Each line from the one containing "refine List.map_congr_left (fun" through the last line of the material below is to be transcribed exactly, with nothing else included.

++++++++++

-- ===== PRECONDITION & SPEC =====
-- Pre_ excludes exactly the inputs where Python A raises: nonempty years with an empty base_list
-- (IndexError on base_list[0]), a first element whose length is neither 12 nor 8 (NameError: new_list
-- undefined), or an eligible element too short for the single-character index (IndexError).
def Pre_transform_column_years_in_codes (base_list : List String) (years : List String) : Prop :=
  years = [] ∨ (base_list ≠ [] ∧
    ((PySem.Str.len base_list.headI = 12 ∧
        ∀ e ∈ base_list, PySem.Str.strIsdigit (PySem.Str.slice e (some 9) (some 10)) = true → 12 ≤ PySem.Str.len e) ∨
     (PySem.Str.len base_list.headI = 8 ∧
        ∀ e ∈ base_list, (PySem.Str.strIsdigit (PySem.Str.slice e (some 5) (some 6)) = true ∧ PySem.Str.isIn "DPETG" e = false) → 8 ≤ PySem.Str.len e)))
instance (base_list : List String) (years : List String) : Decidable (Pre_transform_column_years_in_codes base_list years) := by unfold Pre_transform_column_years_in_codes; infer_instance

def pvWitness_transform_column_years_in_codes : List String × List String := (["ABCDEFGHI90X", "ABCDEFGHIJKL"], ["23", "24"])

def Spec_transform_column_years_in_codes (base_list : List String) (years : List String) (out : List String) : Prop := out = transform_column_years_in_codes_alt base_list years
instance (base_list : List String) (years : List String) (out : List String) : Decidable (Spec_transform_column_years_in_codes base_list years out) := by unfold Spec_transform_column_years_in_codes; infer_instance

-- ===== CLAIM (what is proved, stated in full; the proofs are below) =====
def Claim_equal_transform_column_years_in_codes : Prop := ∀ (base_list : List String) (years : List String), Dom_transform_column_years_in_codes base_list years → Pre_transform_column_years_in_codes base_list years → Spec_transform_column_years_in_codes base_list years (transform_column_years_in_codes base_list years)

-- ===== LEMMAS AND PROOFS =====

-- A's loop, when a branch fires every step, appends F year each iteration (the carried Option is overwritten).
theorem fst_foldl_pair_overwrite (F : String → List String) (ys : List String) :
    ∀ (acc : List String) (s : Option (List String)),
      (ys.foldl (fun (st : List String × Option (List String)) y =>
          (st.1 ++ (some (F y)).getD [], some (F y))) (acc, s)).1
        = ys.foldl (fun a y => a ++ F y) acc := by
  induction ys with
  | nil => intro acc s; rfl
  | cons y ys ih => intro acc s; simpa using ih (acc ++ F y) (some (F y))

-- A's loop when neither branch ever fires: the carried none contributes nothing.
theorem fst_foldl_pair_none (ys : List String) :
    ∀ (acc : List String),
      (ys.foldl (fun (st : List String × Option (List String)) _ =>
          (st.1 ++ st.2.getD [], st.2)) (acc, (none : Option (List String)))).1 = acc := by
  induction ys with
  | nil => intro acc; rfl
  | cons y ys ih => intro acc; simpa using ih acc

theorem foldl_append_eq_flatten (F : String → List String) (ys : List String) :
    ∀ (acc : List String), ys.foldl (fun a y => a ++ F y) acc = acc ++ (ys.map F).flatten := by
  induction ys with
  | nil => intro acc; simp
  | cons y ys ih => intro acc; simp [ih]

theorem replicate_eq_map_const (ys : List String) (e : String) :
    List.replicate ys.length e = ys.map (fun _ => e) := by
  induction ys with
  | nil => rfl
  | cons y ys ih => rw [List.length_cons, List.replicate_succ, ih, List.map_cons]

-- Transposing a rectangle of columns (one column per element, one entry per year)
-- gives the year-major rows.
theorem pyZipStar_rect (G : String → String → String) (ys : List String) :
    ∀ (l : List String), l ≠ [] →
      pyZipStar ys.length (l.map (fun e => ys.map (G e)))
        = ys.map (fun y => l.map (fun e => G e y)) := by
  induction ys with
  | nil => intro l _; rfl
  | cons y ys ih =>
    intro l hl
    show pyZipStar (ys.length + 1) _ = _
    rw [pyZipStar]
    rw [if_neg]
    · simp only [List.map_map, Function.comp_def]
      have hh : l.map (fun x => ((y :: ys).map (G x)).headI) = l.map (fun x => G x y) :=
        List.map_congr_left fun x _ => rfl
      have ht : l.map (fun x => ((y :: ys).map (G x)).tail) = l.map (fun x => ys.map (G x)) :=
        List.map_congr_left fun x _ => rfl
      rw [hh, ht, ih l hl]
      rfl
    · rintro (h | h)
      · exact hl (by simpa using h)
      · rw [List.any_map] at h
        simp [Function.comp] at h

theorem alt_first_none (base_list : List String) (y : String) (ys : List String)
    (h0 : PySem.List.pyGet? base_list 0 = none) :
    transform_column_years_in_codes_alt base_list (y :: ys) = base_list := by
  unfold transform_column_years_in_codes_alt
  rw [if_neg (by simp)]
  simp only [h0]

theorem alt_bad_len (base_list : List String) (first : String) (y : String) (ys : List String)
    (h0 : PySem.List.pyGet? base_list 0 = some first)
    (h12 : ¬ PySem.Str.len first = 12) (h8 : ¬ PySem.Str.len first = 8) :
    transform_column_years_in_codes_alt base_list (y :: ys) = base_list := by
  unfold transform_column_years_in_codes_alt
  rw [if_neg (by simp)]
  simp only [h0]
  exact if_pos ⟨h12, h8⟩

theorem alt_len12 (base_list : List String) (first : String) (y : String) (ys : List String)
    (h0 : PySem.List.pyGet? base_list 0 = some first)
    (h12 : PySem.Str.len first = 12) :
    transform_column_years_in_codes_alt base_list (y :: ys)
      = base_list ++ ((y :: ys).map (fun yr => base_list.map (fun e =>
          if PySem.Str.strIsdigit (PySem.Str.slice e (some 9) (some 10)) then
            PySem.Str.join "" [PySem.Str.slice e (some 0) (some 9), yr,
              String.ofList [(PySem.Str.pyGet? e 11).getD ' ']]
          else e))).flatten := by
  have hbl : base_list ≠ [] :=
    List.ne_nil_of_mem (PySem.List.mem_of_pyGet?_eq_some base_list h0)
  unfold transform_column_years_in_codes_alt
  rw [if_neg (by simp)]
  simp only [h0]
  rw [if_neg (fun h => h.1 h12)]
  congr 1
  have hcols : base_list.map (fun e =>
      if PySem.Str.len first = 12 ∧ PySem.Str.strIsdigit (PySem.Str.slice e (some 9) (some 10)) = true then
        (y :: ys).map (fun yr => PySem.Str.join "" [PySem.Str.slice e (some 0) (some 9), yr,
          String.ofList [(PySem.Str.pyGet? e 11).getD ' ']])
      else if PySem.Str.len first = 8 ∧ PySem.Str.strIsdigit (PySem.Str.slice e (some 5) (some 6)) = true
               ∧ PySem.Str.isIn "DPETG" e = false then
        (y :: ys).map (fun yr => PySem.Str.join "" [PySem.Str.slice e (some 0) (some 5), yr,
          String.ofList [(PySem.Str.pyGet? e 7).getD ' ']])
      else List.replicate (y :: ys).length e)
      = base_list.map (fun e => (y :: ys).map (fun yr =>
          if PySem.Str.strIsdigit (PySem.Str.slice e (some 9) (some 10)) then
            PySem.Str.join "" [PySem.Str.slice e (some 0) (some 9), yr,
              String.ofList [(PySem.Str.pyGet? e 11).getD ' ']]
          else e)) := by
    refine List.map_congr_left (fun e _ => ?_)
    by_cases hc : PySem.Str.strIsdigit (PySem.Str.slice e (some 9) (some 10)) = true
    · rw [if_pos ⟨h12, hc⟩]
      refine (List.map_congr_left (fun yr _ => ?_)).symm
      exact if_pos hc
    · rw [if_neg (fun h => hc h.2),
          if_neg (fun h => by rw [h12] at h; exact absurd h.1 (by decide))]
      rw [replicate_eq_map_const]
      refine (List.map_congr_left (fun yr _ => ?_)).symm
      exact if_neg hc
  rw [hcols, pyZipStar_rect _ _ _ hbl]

++++++++++

*Answer section:*
    refine List.map_congr_left (fun e _ => ?_)
    by_cases hc : PySem.Str.strIsdigit (PySem.Str.slice e (some 9) (some 10)) = true
    · rw [if_pos ⟨h12, hc⟩]
      refine (List.map_congr_left (fun yr _ => ?_)).symm
      exact if_pos hc
    · rw [if_neg (fun h => hc h.2),
          if_neg (fun h => by rw [h12] at h; exact absurd h.1 (by decide))]
      rw [replicate_eq_map_const]
      refine (List.map_congr_left (fun yr _ => ?_)).symm
      exact if_neg hc
  rw [hcols, pyZipStar_rect _ _ _ hbl]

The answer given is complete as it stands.